Title: How flies make and use their appendages
Abstract: My plan is to present an overview of the current efforts in my lab, providing necessary background when needed. I will describe our studies describing the in vitro DNA binding properties of the Hox family of transcription factors, both with and without cofactors, and then our more recent work extending our in vitro discoveries back in vivo, into the fly. The two in vivo Hox-dependent systems that I will describe are the famous transformation of the 3rd thoracic segment to a second copy of the 2nd thoracic segment (the so-called ‘bithorax’ fly) and how the pairs of legs in each thoracic segment acquire their distinct morphological identities. If there is time and interest, I will discuss our efforts to characterize the molecular identities of each of the ~50 motor neurons that innervate each leg and how these neurons connect to the rest of the neural circuitry to allow the fly to walk with all six legs in a coordinated manner.

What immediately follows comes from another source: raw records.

-- pv_equiv track=rewrite | github.com/LibenHailu/interview-prep | contest/a2svians/B_Hiding_From_Yisehak.py | solution
-- ===== SOURCE A (Python) =====
-- def solution(heights):
--     res = 0
--     stack = []
--
--     for height in heights:
--         if not stack:
--             stack.append(height)
--
--         else:
--             while stack and height > stack[-1]:
--                 res += 1
--                 stack.pop()
--             stack.append(height)
--
--     return res
-- ===== SOURCE B (Python) =====
-- def solution(heights):
--     res = 0
--     max_right = None
--     for height in reversed(heights):
--         if max_right is not None and max_right > height:
--             res += 1
--         if max_right is None or height > max_right:
--             max_right = height
--     return res
-- ===== Notes on version B (the rewrite author's own statement) =====
-- stated objective: faster
-- what changed: Replaced the monotonic stack with a single reverse pass that tracks only the running suffix maximum: an element is popped exactly when some later element is strictly greater.
import Mathlib
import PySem

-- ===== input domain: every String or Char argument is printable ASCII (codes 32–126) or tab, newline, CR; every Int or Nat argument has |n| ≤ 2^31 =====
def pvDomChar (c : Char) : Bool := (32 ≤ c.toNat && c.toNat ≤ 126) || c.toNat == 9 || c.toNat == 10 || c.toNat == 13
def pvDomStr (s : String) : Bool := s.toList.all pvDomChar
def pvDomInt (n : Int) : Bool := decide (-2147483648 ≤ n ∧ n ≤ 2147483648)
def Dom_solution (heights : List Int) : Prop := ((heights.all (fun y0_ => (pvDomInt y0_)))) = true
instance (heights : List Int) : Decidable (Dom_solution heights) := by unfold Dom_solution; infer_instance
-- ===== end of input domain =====

-- B replaces A's monotonic stack by a single reverse pass tracking only the suffix maximum
-- (O(1) extra space instead of a stack); same return value on every input.

-- ===== PORT A =====
-- the stack is represented with its TOP at the HEAD (Python's stack[-1] = head, pop = tail, append = cons)
-- the inner `while stack and height > stack[-1]: res += 1; stack.pop()` loop:
def popLoop (res : Int) (stack : List Int) (h : Int) : Int × List Int :=
  match stack with
  | [] => (res, [])
  | top :: rest => if top < h then popLoop (res + 1) rest h else (res, top :: rest)

-- one iteration of A's `for height in heights` loop
def stepA (st : Int × List Int) (h : Int) : Int × List Int :=
  if st.2.isEmpty then (st.1, [h])
  else
    let p := popLoop st.1 st.2 h
    (p.1, h :: p.2)

def solution (heights : List Int) : Int :=
  (heights.foldl stepA (0, [])).1

-- ===== PORT B =====
-- one iteration of B's `for height in reversed(heights)` loop; foldr visits the last element first
def stepB (h : Int) (st : Int × Option Int) : Int × Option Int :=
  let res := if (match st.2 with | some m => decide (h < m) | none => false) then st.1 + 1 else st.1
  let mx := if (match st.2 with | none => true | some m => decide (m < h)) then some h else st.2
  (res, mx)

def solution_alt (heights : List Int) : Int :=
  (heights.foldr stepB (0, none)).1

-- ===== PRECONDITION & SPEC =====
def Spec_solution (heights : List Int) (out : Int) : Prop := out = solution_alt heights
instance (heights : List Int) (out : Int) : Decidable (Spec_solution heights out) := by unfold Spec_solution; infer_instance

-- ===== CLAIM (what is proved, stated in full; the proofs are below) =====
def Claim_equal_solution : Prop := ∀ (heights : List Int), Dom_solution heights → Spec_solution heights (solution heights)

-- ===== LEMMAS AND PROOFS =====

-- On a stack sorted nondecreasing from the top, the pop loop removes exactly the elements < h.
theorem popLoop_spec (s : List Int) (r h : Int) (hs : s.Pairwise (· ≤ ·)) :
    popLoop r s h = (r + s.countP (fun y => decide (y < h)), s.filter (fun y => !decide (y < h))) := by
  induction s generalizing r with
  | nil => simp [popLoop]
  | cons t rest ih =>
    rw [List.pairwise_cons] at hs
    by_cases hlt : t < h
    · rw [popLoop]
      simp only [hlt, if_pos, ih _ hs.2]
      simp [hlt, List.countP_cons]
      omega
    · rw [popLoop]
      have hall : ∀ y ∈ rest, ¬ (y < h) := fun y hy => by
        have := hs.1 y hy; omega
      have hcnt : rest.countP (fun y => decide (y < h)) = 0 := by
        rw [List.countP_eq_zero]; intro y hy; simpa using hall y hy
      have hfil : rest.filter (fun y => !decide (y < h)) = rest := by
        rw [List.filter_eq_self]; intro y hy; simpa using hall y hy
      simp [hlt, List.countP_cons, hcnt, hfil]

theorem count_or (s : List Int) (p q : Int → Bool) :
    s.countP (fun y => p y || q y)
      = s.countP p + (s.filter (fun y => !p y)).countP q := by
  induction s with
  | nil => simp
  | cons t rest ih =>
    by_cases hp : p t = true
    · simp [List.countP_cons, hp, ih]; omega
    · have hp' : p t = false := by simpa using hp
      by_cases hq : q t = true
      · simp [List.countP_cons, hp', hq, ih]; omega
      · have hq' : q t = false := by simpa using hq
        simp [List.countP_cons, hp', hq', ih]

-- Main invariant: running A's loop from a sorted stack s adds, to the run from the empty
-- stack, one pop for each stack element that some upcoming height strictly exceeds.
theorem stepA_main (hs : List Int) (r : Int) (s : List Int) (hsort : s.Pairwise (· ≤ ·)) :
    (hs.foldl stepA (r, s)).1
      = r + (hs.foldl stepA (0, [])).1
          + s.countP (fun y => hs.any (fun x => decide (y < x))) := by
  induction hs generalizing r s with
  | nil => simp
  | cons h t ih =>
    have hstep : stepA (r, s) h
        = (r + s.countP (fun y => decide (y < h)),
           h :: s.filter (fun y => !decide (y < h))) := by
      cases s with
      | nil => simp [stepA]
      | cons a s' => simp [stepA, popLoop_spec _ _ _ hsort]
    have hfilge : ∀ y ∈ s.filter (fun y => !decide (y < h)), h ≤ y := by
      intro y hy
      have := List.of_mem_filter hy
      simp at this; omega
    have hsort' : (h :: s.filter (fun y => !decide (y < h))).Pairwise (· ≤ ·) :=
      List.pairwise_cons.2 ⟨hfilge, hsort.filter _⟩
    calc (List.foldl stepA (r, s) (h :: t)).1
        = (t.foldl stepA (stepA (r, s) h)).1 := by simp [List.foldl_cons]
      _ = (r + s.countP (fun y => decide (y < h)))
            + (t.foldl stepA (0, [])).1
            + (h :: s.filter (fun y => !decide (y < h))).countP
                (fun y => t.any (fun x => decide (y < x))) := by
          rw [hstep, ih _ _ hsort']
      _ = r + (List.foldl stepA (0, []) (h :: t)).1
            + s.countP (fun y => (h :: t).any (fun x => decide (y < x))) := by
          have hsingle : (List.foldl stepA (0, []) (h :: t)).1
              = (t.foldl stepA (0, [])).1
                + (if t.any (fun x => decide (h < x)) then 1 else 0) := by
            have : List.foldl stepA ((0 : Int), ([] : List Int)) (h :: t)
                = t.foldl stepA (0, [h]) := by simp [List.foldl_cons, stepA]
            rw [this, ih _ _ (by simp)]
            simp [List.countP_cons]
          rw [hsingle]
          simp only [List.any_cons, List.countP_cons]
          rw [count_or]
          push_cast
          split_ifs <;> omega

-- A's per-element recurrence.
theorem solution_cons (h : Int) (t : List Int) :
    solution (h :: t)
      = solution t + (if t.any (fun x => decide (h < x)) then 1 else 0) := by
  unfold solution
  have : List.foldl stepA ((0 : Int), ([] : List Int)) (h :: t)
      = t.foldl stepA (0, [h]) := by simp [List.foldl_cons, stepA]
  rw [this, stepA_main _ _ _ (by simp)]
  simp [List.countP_cons]

-- B's max accumulator strictly exceeds h exactly when some element of hs does.
theorem stepB_gtTest (hs : List Int) (h : Int) :
    (match (hs.foldr stepB (0, none)).2 with
     | some m => decide (h < m)
     | none => false)
      = hs.any (fun x => decide (h < x)) := by
  induction hs with
  | nil => simp
  | cons x t ih =>
    have hx : (List.foldr stepB (0, none) (x :: t)).2
        = (if (match (t.foldr stepB (0, none)).2 with
               | none => true | some m => decide (m < x)) then some x
           else (t.foldr stepB (0, none)).2) := by
      simp [List.foldr_cons, stepB]
    rw [List.any_cons, hx]
    cases hmx : (t.foldr stepB (0, none)).2 with
    | none =>
      have ht : t.any (fun y => decide (h < y)) = false := by
        rw [← ih, hmx]
      simp [ht]
    | some m =>
      have ht : t.any (fun y => decide (h < y)) = decide (h < m) := by
        rw [← ih, hmx]
      by_cases hc : m < x
      · simp [hmx, hc, ht]; omega
      · simp [hmx, hc, ht]; omega

-- B's per-element recurrence.
theorem solution_alt_cons (h : Int) (t : List Int) :
    solution_alt (h :: t)
      = solution_alt t + (if t.any (fun x => decide (h < x)) then 1 else 0) := by
  unfold solution_alt
  rw [List.foldr_cons]
  have := stepB_gtTest t h
  simp only [stepB, ← this]
  cases hmx : (t.foldr stepB (0, none)).2 <;> simp [hmx] <;> split_ifs <;> simp_all

-- ===== VERDICT (by name: the statement is the Claim_ definition above) =====
theorem solution_eq_alt (heights : List Int) : solution heights = solution_alt heights := by
  induction heights with
  | nil => rfl
  | cons h t ih => rw [solution_cons, solution_alt_cons, ih]

theorem solution_spec : Claim_equal_solution := by
  intro heights _
  exact solution_eq_alt heights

I was first introduced to state-of-the-art biology research while an undergraduate at Cornell University where I had the fortunate opportunity to work in Gerry Fink’s lab at the time when his lab developed yeast transformation. Since then, I have been drawn to new technologies and using them to answer significant biological questions. For my Ph.D., I worked with David Baltimore at MIT, where I studied retroviruses. For my thesis I identified the sequence required in cis for packaging genomic retroviral RNA into virus particles. This discovery allowed me to construct a so-called ‘helper-free packaging cell line’ that could be used to package any RNA containing the packaging sequence into virus particles, thus marking the birth of viral vectors for gene transfer. While at MIT, I became increasingly interested in animal development. Towards the end of my Ph.D.,Rubin and Spradling developed P element technology for generating transgenicDrosophila, making this organism, together with its powerful genetics, a superb system to study development. Inspired by these tools, I moved to David Hogness’ lab at Stanford to study Hox genes in Drosophila. My choice of postdoc labs was motivated by these amazing genes, capable of transforming one body part into another, and by the pioneering molecular biology methods being used and developed in that lab. My lab still works on Hox genes, where we focus on how these transcription factors target and regulate the correct sets of down stream genes, a fundamental and still unanswered problem for most transcription factors. Our work on Hox factors led to the discovery that they often work with cofactors to achieve binding specificity. These cofactors, in turn, have profound Hox-independent functions in appendage development, which eventually led to new projects on proximo-distal axis formation in the fly leg. Most recently, our work on fly legs led to understanding how flies walk, how the motor neurons that innervate and control leg movements develop, and how locomotor circuits are assembled. These more recent projects have challenged us to learn entirely new and interesting aspects of neuroscience and development.